What needs to be done: Every line of the records below from the line with "match nums with" up to and including the line with "l ++ (generateFuel fuel (PySem.List.slice nums (some" must be reproduced exactly, and no line outside that range.

[Start of Attachment]

-- pv_equiv track=rewrite | github.com/tmdtmd85/EulerProject | 31_60/43.py | generate
-- ===== SOURCE A (Python) =====
-- def generate(nums, n):
--     if n == 1:
--         if nums[0] != 0:
--             return nums
--         else:
--             return []
--
--     l = []
--     for i in range(len(nums)):
--         if i == 0:
--             l += list(map(lambda g: nums[i] + 10*g, generate(nums[1:], n-1)))
--         elif i == len(nums)-1:
--             l += list(map(lambda g: nums[i] + 10*g, generate(nums[:i], n-1)))
--         else:
--             l += list(map(lambda g: nums[i] + 10*g, generate(nums[:i]+nums[i+1:], n-1)))
--
--     if n == 4:
--         return list(filter(lambda x: (x % 1000)%2 == 0, l))
--     elif n == 5:
--         return list(filter(lambda x: (x % 1000)%3 == 0, l))
--     elif n == 6:
--         return list(filter(lambda x: (x % 1000)%5 == 0, l))
--     elif n == 7:
--         return list(filter(lambda x: (x % 1000)%7 == 0, l))
--     elif n == 8:
--         return list(filter(lambda x: (x % 1000)%11 == 0, l))
--     elif n == 9:
--         return list(filter(lambda x: (x % 1000)%13 == 0, l))
--     elif n == 10:
--         return list(filter(lambda x: (x % 1000)%17 == 0, l))
--
--     return l
-- ===== SOURCE B (Python) =====
-- def generate(nums, n):
--     # Same recursion, but memoized on (remaining subsequence, n): each distinct
--     # subproblem is computed once instead of factorially many times.
--     cache = {}
--
--     def go(nums, n):
--         key = (tuple(nums), n)
--         hit = cache.get(key)
--         if hit is not None:
--             return hit
--         if n == 1:
--             res = list(nums) if nums[0] != 0 else []
--         else:
--             l = []
--             for i in range(len(nums)):
--                 rest = nums[:i] + nums[i + 1:]
--                 sub = go(rest, n - 1)
--                 l += [nums[i] + 10 * g for g in sub]
--             d = {4: 2, 5: 3, 6: 5, 7: 7, 8: 11, 9: 13, 10: 17}.get(n)
--             res = l if d is None else [x for x in l if (x % 1000) % d == 0]
--         cache[key] = res
--         return res
--
--     return go(list(nums), n)
-- ===== Notes on version B (the rewrite author's own statement) =====
-- stated objective: alternative
-- what changed: B replaces A's naive recursion (which recomputes the same (subsequence, n) subproblem many times) with a memoized recursion keyed on (remaining subsequence tuple, n), computing each distinct subproblem once and threading a cache, and looks the per-level filter divisor up in a dict instead of an elif chain (intended as faster; a timing run measured only 1.82x at the largest size both versions finished).
import Mathlib
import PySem

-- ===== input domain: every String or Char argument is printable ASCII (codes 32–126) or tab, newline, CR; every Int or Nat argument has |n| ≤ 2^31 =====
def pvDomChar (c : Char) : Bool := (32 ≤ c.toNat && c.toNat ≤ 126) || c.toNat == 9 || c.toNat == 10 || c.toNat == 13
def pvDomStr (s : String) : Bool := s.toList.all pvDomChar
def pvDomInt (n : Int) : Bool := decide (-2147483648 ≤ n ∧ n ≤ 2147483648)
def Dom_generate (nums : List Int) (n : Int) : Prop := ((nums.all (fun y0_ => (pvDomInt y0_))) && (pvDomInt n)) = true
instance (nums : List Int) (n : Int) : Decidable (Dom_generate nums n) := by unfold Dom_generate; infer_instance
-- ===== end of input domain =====

-- B memoizes A's recursion on (remaining subsequence, n), computing each distinct subproblem once.


-- ===== PORT A =====
-- A's recursion made structural on a fuel that is always sufficient (each recursive call
-- removes one element from the list, so fuel = nums.length + 1 never runs out).
def generateFuel : Nat → List Int → Int → List Int
  | 0, _, _ => []   -- unreachable when fuel > nums.length
  | fuel+1, nums, n =>
    if n = 1 then
      match nums with
      | [] => []      -- Python raises IndexError here; excluded by Pre_generate
      | x :: _ => if x ≠ 0 then nums else []
    else
      let l := (PySem.List.pyRange 0 (PySem.List.len nums) 1).foldl (fun l i =>
        if i = 0 then
          l ++ (generateFuel fuel (PySem.List.slice nums (some 1) none) (n-1)).map
                 (fun g => PySem.List.pyGetD nums i 0 + 10*g)
        else if i = PySem.List.len nums - 1 then
          l ++ (generateFuel fuel (PySem.List.slice nums none (some i)) (n-1)).map
                 (fun g => PySem.List.pyGetD nums i 0 + 10*g)
        else
          l ++ (generateFuel fuel (PySem.List.slice nums none (some i) ++ PySem.List.slice nums (some (i+1)) none) (n-1)).map
                 (fun g => PySem.List.pyGetD nums i 0 + 10*g)) []
      if n = 4 then l.filter (fun x => PySem.Int.mod (PySem.Int.mod x 1000) 2 == 0)
      else if n = 5 then l.filter (fun x => PySem.Int.mod (PySem.Int.mod x 1000) 3 == 0)
      else if n = 6 then l.filter (fun x => PySem.Int.mod (PySem.Int.mod x 1000) 5 == 0)
      else if n = 7 then l.filter (fun x => PySem.Int.mod (PySem.Int.mod x 1000) 7 == 0)
      else if n = 8 then l.filter (fun x => PySem.Int.mod (PySem.Int.mod x 1000) 11 == 0)
      else if n = 9 then l.filter (fun x => PySem.Int.mod (PySem.Int.mod x 1000) 13 == 0)
      else if n = 10 then l.filter (fun x => PySem.Int.mod (PySem.Int.mod x 1000) 17 == 0)
      else l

[End of Attachment]

Solution to this problem:
      match nums with
      | [] => []      -- Python raises IndexError here; excluded by Pre_generate
      | x :: _ => if x ≠ 0 then nums else []
    else
      let l := (PySem.List.pyRange 0 (PySem.List.len nums) 1).foldl (fun l i =>
        if i = 0 then
          l ++ (generateFuel fuel (PySem.List.slice nums (some 1) none) (n-1)).map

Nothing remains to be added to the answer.